As I write this, nearly one million kilometres away the James Webb Space Telescope ventures into the Solar System as part of humanity’s latest endeavour to understand the origins of the universe.
Webb is the biggest and most powerful telescope ever put into space. It has been referred to as the long-term replacement to the Hubble Space Telescope. However, Webb has a primary mirror nearly ten times the collecting area of Hubble, and will observe primarily at longer “infrared” wavelengths. In comparison to Hubble, Webb will peer much deeper into the universe, and observe phenomena at different and longer wavelengths.
By looking at the very first stars and galaxies in the universe, Webb will enable astronomers to explore the physics and chemistry which gave birth to Galaxies like our own Milky Way. By peering at young dust and gas-rich stars in our own Galaxy, Webb will uncover in detail the processes which form planets, asteroids and comets. And by observing exoplanets around other stars, Webb will probe the chemistry and weather of their atmospheres, exploring for “biomarkers”: potential signs of biological processes, and thus life.
For my own science, Webb offers new and unrivalled capabilities. My research seeks to understand how and where asteroid and comet belts form, and how these compare with those present in our own Solar System.
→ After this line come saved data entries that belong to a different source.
-- pv_equiv track=rewrite | github.com/ilyashirko/quiz_bot | bot_processing.py | clarify_answer
-- ===== SOURCE A (Python) =====
-- def clarify_answer(answer: str,
--                    clarify_params: list = (' - ', '. ', ' ('),
--                    clean_params: list = ('...', '"')) -> str:
--     for param in clean_params:
--         answer = ''.join(answer.split(param))
--     for param in clarify_params:
--         answer = answer.split(param)[0]
--     return answer.strip()
-- ===== SOURCE B (Python) =====
-- def clarify_answer(answer: str,
--                    clarify_params: list = (' - ', '. ', ' ('),
--                    clean_params: list = ('...', '"')) -> str:
--     def remove_all(s, p):
--         # single left-to-right scan: skip every (non-overlapping) match of p, keep other chars
--         out = []
--         i = 0
--         while i < len(s):
--             if s.startswith(p, i):
--                 i += len(p)
--             else:
--                 out.append(s[i])
--                 i += 1
--         return ''.join(out)
--
--     def cut_at(s, p):
--         # scan for the first match position and slice once; no match -> whole string
--         for i in range(len(s) - len(p) + 1):
--             if s.startswith(p, i):
--                 return s[:i]
--         return s
--
--     for p in clean_params:
--         answer = remove_all(answer, p)
--     for p in clarify_params:
--         answer = cut_at(answer, p)
--     return answer.strip()
-- ===== Notes on version B (the rewrite author's own statement) =====
-- stated objective: alternative
-- what changed: Each library split is replaced by an explicit character-level scan: the clean phase skips matches in one pass instead of splitting into pieces and re-joining, and the clarify phase scans to the first match position and slices once instead of building the whole piece list with split and taking element 0.
import Mathlib
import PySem

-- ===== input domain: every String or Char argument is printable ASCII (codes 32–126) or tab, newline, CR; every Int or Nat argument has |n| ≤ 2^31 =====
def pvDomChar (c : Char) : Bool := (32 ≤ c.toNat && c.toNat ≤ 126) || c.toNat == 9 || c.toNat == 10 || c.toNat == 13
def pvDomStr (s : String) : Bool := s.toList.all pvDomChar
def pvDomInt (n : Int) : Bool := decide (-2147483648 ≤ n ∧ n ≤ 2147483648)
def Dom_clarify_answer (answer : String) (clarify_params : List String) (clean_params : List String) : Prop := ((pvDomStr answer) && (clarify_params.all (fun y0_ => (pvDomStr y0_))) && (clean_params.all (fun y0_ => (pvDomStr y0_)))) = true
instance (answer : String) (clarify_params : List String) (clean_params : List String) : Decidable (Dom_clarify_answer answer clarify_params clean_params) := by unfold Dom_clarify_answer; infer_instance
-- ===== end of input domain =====

-- B replaces each library split by one explicit character-level scan (skip-matches pass for
-- cleaning, scan-to-first-match-and-slice for truncation); same cost, different decomposition.

-- ===== PORT A =====
-- ''.join(answer.split(param)) ; split? is none only for param = "" (Python ValueError, excluded by Pre_)
def pvCleanStepA (s p : String) : String :=
  PySem.Str.join "" ((PySem.Str.split? s p).getD [s])
-- answer.split(param)[0]
def pvClarifyStepA (s p : String) : String :=
  (PySem.List.pyGet? ((PySem.Str.split? s p).getD []) 0).getD s

def clarify_answer (answer : String) (clarify_params : List String) (clean_params : List String) : String :=
  PySem.Str.strip (clarify_params.foldl pvClarifyStepA (clean_params.foldl pvCleanStepA answer))

-- ===== PORT B =====
-- remove_all's while loop; fuel = |s| (the loop advances ≥ 1 char per step for p ≠ "";
-- the fuel-0 fallback is unreachable under Pre_ — the Python B diverges on p = '')
def pvRemoveAllGo (p : List Char) : Nat → List Char → List Char
  | _, [] => []
  | 0, l => l
  | fuel+1, c :: t =>
      if p.isPrefixOf (c :: t) then pvRemoveAllGo p fuel ((c :: t).drop p.length)
      else c :: pvRemoveAllGo p fuel t

def pvRemoveAll (s p : String) : String :=
  String.ofList (pvRemoveAllGo p.toList s.toList.length s.toList)

-- cut_at's scan for the first match position, returning the prefix before it
def pvCutAtGo (p : List Char) : List Char → List Char
  | [] => []
  | c :: t => if p.isPrefixOf (c :: t) then [] else c :: pvCutAtGo p t

def pvCutAt (s p : String) : String :=
  String.ofList (pvCutAtGo p.toList s.toList)

def clarify_answer_alt (answer : String) (clarify_params : List String) (clean_params : List String) : String :=
  PySem.Str.strip (clarify_params.foldl pvCutAt (clean_params.foldl pvRemoveAll answer))

-- ===== PRECONDITION & SPEC =====
-- Python's str.split raises ValueError on an empty separator, so A raises exactly when some
-- parameter is the empty string; Pre_ excludes precisely those inputs.
def Pre_clarify_answer (answer : String) (clarify_params : List String) (clean_params : List String) : Prop :=
  (∀ p ∈ clarify_params, p ≠ "") ∧ (∀ p ∈ clean_params, p ≠ "")
instance (answer : String) (clarify_params : List String) (clean_params : List String) : Decidable (Pre_clarify_answer answer clarify_params clean_params) := by unfold Pre_clarify_answer; infer_instance

def pvWitness_clarify_answer : String × List String × List String :=
  ("Paris - the capital...", [" - ", ". ", " ("], ["...", "\""])

def Spec_clarify_answer (answer : String) (clarify_params : List String) (clean_params : List String) (out : String) : Prop := out = clarify_answer_alt answer clarify_params clean_params
instance (answer : String) (clarify_params : List String) (clean_params : List String) (out : String) : Decidable (Spec_clarify_answer answer clarify_params clean_params out) := by unfold Spec_clarify_answer; infer_instance

-- ===== CLAIM (what is proved, stated in full; the proofs are below) =====
def Claim_equal_clarify_answer : Prop := ∀ (answer : String) (clarify_params : List String) (clean_params : List String), Dom_clarify_answer answer clarify_params clean_params → Pre_clarify_answer answer clarify_params clean_params → Spec_clarify_answer answer clarify_params clean_params (clarify_answer answer clarify_params clean_params)

-- ===== LEMMAS AND PROOFS =====

-- join with empty separator is flatten
theorem pv_intercalate_nil (xs : List (List Char)) : List.intercalate ([] : List Char) xs = xs.flatten := by
  induction xs with
  | nil => simp [List.intercalate]
  | cons a t ih =>
      cases t with
      | nil => simp [List.intercalate]
      | cons b u =>
          simp [List.intercalate, List.intersperse] at ih ⊢
          simpa using ih

-- splitOn.go only appends onto acc
theorem pv_go_acc (sep : List Char) (fuel : Nat) (l cur : List Char) (acc : List (List Char)) :
    PySem.Chars.splitOn.go sep fuel l cur acc = acc.reverse ++ PySem.Chars.splitOn.go sep fuel l cur [] := by
  induction fuel generalizing l cur acc with
  | zero => simp [PySem.Chars.splitOn.go]
  | succ f ih =>
      cases l with
      | nil => simp [PySem.Chars.splitOn.go]
      | cons c t =>
          simp only [PySem.Chars.splitOn.go]
          by_cases h : sep.isPrefixOf (c :: t)
          · simp only [h, if_true]
            rw [ih _ _ (cur.reverse :: acc), ih _ _ [cur.reverse]]
            simp
          · simp only [h]
            exact ih _ _ _

theorem pv_fuel_irrel (p : List Char) (hp : p ≠ []) :
    ∀ f1 f2 l, l.length ≤ f1 → l.length ≤ f2 → pvRemoveAllGo p f1 l = pvRemoveAllGo p f2 l := by
  intro f1
  induction f1 with
  | zero =>
      intro f2 l h1 _
      have : l = [] := List.length_eq_zero_iff.mp (Nat.le_zero.mp h1)
      subst this; cases f2 <;> simp [pvRemoveAllGo]
  | succ f ih =>
      intro f2 l h1 h2
      cases l with
      | nil => cases f2 <;> simp [pvRemoveAllGo]
      | cons c t =>
          cases f2 with
          | zero => simp at h2
          | succ g =>
              have hlen : 1 ≤ p.length := Nat.one_le_iff_ne_zero.mpr (by simpa using hp)
              simp only [pvRemoveAllGo]
              simp only [List.length_cons] at h1 h2
              by_cases h : p.isPrefixOf (c :: t)
              · simp only [h, if_true]
                apply ih <;> · simp only [List.length_drop, List.length_cons]; omega
              · simp only [h, Bool.false_eq_true, if_false]
                rw [ih g t (by omega) (by omega)]

theorem pv_go_flatten (p : List Char) (hp : p ≠ []) :
    ∀ fuel l cur, l.length < fuel →
      (PySem.Chars.splitOn.go p fuel l cur []).flatten = cur.reverse ++ pvRemoveAllGo p fuel l := by
  intro fuel
  induction fuel with
  | zero => intro l cur h; exact absurd h (Nat.not_lt_zero _)
  | succ f ih =>
      intro l cur h
      cases l with
      | nil => simp [PySem.Chars.splitOn.go, pvRemoveAllGo]
      | cons c t =>
          simp only [PySem.Chars.splitOn.go, pvRemoveAllGo]
          have hlen : 1 ≤ p.length := Nat.one_le_iff_ne_zero.mpr (by simpa using hp)
          by_cases hpre : p.isPrefixOf (c :: t)
          · simp only [hpre, if_true]
            rw [pv_go_acc]
            have hdrop : ((c :: t).drop p.length).length < f := by
              have := List.length_drop (l := c :: t) (i := p.length)
              simp only [List.length_cons] at this h ⊢
              omega
            simp only [List.flatten_append]
            rw [ih _ [] hdrop]
            simp
          · simp only [hpre, Bool.false_eq_true, if_false]
            rw [ih t (c :: cur) (by simp at h ⊢; omega)]
            simp

theorem pv_go_head (p : List Char) (hp : p ≠ []) :
    ∀ fuel l cur, l.length < fuel →
      (PySem.Chars.splitOn.go p fuel l cur []).head? = some (cur.reverse ++ pvCutAtGo p l) := by
  intro fuel
  induction fuel with
  | zero => intro l cur h; exact absurd h (Nat.not_lt_zero _)
  | succ f ih =>
      intro l cur h
      cases l with
      | nil => simp [PySem.Chars.splitOn.go, pvCutAtGo]
      | cons c t =>
          simp only [PySem.Chars.splitOn.go, pvCutAtGo]
          by_cases hpre : p.isPrefixOf (c :: t)
          · simp only [hpre, if_true]
            rw [pv_go_acc]
            simp
          · simp only [hpre, Bool.false_eq_true, if_false]
            rw [ih t (c :: cur) (by simp at h ⊢; omega)]
            simp

theorem pv_toList_ne_nil {p : String} (hp : p ≠ "") : p.toList ≠ [] := by
  intro h
  apply hp
  have := congrArg String.ofList h
  simpa using this

theorem pv_clean_step (s p : String) (hp : p ≠ "") : pvCleanStepA s p = pvRemoveAll s p := by
  have hpl : p.toList ≠ [] := pv_toList_ne_nil hp
  unfold pvCleanStepA pvRemoveAll
  rw [PySem.Str.split?]
  rw [PySem.Chars.split?]
  rw [if_neg (by simpa using hpl)]
  simp only [Option.map_some, Option.getD_some]
  rw [PySem.Str.join]
  simp only [List.map_map]
  have hmap : (List.map (String.toList ∘ String.ofList) (PySem.Chars.splitOn s.toList p.toList))
      = PySem.Chars.splitOn s.toList p.toList := by
    simp [Function.comp_def]
  rw [hmap]
  congr 1
  rw [PySem.Chars.join]
  have hnil : ("" : String).toList = [] := rfl
  rw [hnil, pv_intercalate_nil]
  rw [PySem.Chars.splitOn]
  rw [pv_go_flatten p.toList hpl _ _ [] (by omega)]
  simp only [List.reverse_nil, List.nil_append]
  exact pv_fuel_irrel p.toList hpl _ _ _ (by omega) (by omega)

theorem pv_clarify_step (s p : String) (hp : p ≠ "") : pvClarifyStepA s p = pvCutAt s p := by
  have hpl : p.toList ≠ [] := pv_toList_ne_nil hp
  unfold pvClarifyStepA pvCutAt
  rw [PySem.Str.split?]
  rw [PySem.Chars.split?]
  rw [if_neg (by simpa using hpl)]
  simp only [Option.map_some, Option.getD_some]
  have hhead : (PySem.Chars.splitOn s.toList p.toList).head? = some (pvCutAtGo p.toList s.toList) := by
    rw [PySem.Chars.splitOn]
    have := pv_go_head p.toList hpl (s.toList.length + 1) s.toList [] (by omega)
    simpa using this
  have h0 : PySem.List.pyGet? (List.map String.ofList (PySem.Chars.splitOn s.toList p.toList)) (0 : Int)
      = some (String.ofList (pvCutAtGo p.toList s.toList)) := by
    simp [PySem.List.pyGet?, PySem.List.pyIdx?]
    cases hsp : PySem.Chars.splitOn s.toList p.toList with
    | nil => simp [hsp] at hhead
    | cons a l =>
        rw [hsp] at hhead
        simp at hhead
        subst hhead
        simp
  rw [h0]
  simp

theorem pv_foldl_congr {α β : Type} (L : List β) (f g : α → β → α) (P : β → Prop)
    (hL : ∀ x ∈ L, P x) (hfg : ∀ a x, P x → f a x = g a x) :
    ∀ a, L.foldl f a = L.foldl g a := by
  induction L with
  | nil => intro a; rfl
  | cons x t ih =>
      intro a
      simp only [List.foldl_cons]
      rw [hfg a x (hL x (by simp))]
      exact ih (fun y hy => hL y (by simp [hy])) _

-- ===== VERDICT (by name: the statement is the Claim_ definition above) =====
theorem clarify_answer_spec : Claim_equal_clarify_answer := by
  intro answer clarify_params clean_params _ hpre
  unfold Spec_clarify_answer
  unfold clarify_answer clarify_answer_alt
  rw [pv_foldl_congr clean_params pvCleanStepA pvRemoveAll (fun p => p ≠ "") hpre.2
      (fun a x hx => pv_clean_step a x hx)]
  rw [pv_foldl_congr clarify_params pvClarifyStepA pvCutAt (fun p => p ≠ "") hpre.1
      (fun a x hx => pv_clarify_step a x hx)]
Webb is sensitive enough to detect even faint dust and gas signals produced when asteroids collide and icy comets are vaporised. By measuring for dust and gas around young nearby stars, observations with Webb can determine the composition of the youngest asteroid and comet belts, which hold tantalising clues as to how our Solar System may have appeared at its dawn, and how this came to appear as it does today.
Webb was designed to operate for ten years. However, given the previous life of various space telescopes, and Webb’s excellent launch trajectory, it could last much longer than this. This will be important to maximise the amount of science that Webb can conduct, and open up brand new science for generations to come.
Although work on the mission and telescope design began in the early 1990s, various delays set the mission back by many years. Webb’s launch finally took place on Christmas Day 2021. By the end of this month, Webb should arrive at “L2” (Lagrange Point 2) where it will park, at a distance around four times that of the moon to Earth. To enable it to begin science observations as soon as it arrives, Webb is unfolding into its final configuration as it travels, having now successfully deployed its tennis-court sized sunshield, and locked in place the first of its two primary mirror “wings”.
The first public release of science observations and data will likely be available from the summer.
For those of us who remember the moment we first saw such Hubble images as the “Ultra-Deep Field”, the “Pillars of Creation”, and the great storms in the clouds of Jupiter, the long wait will be worth it.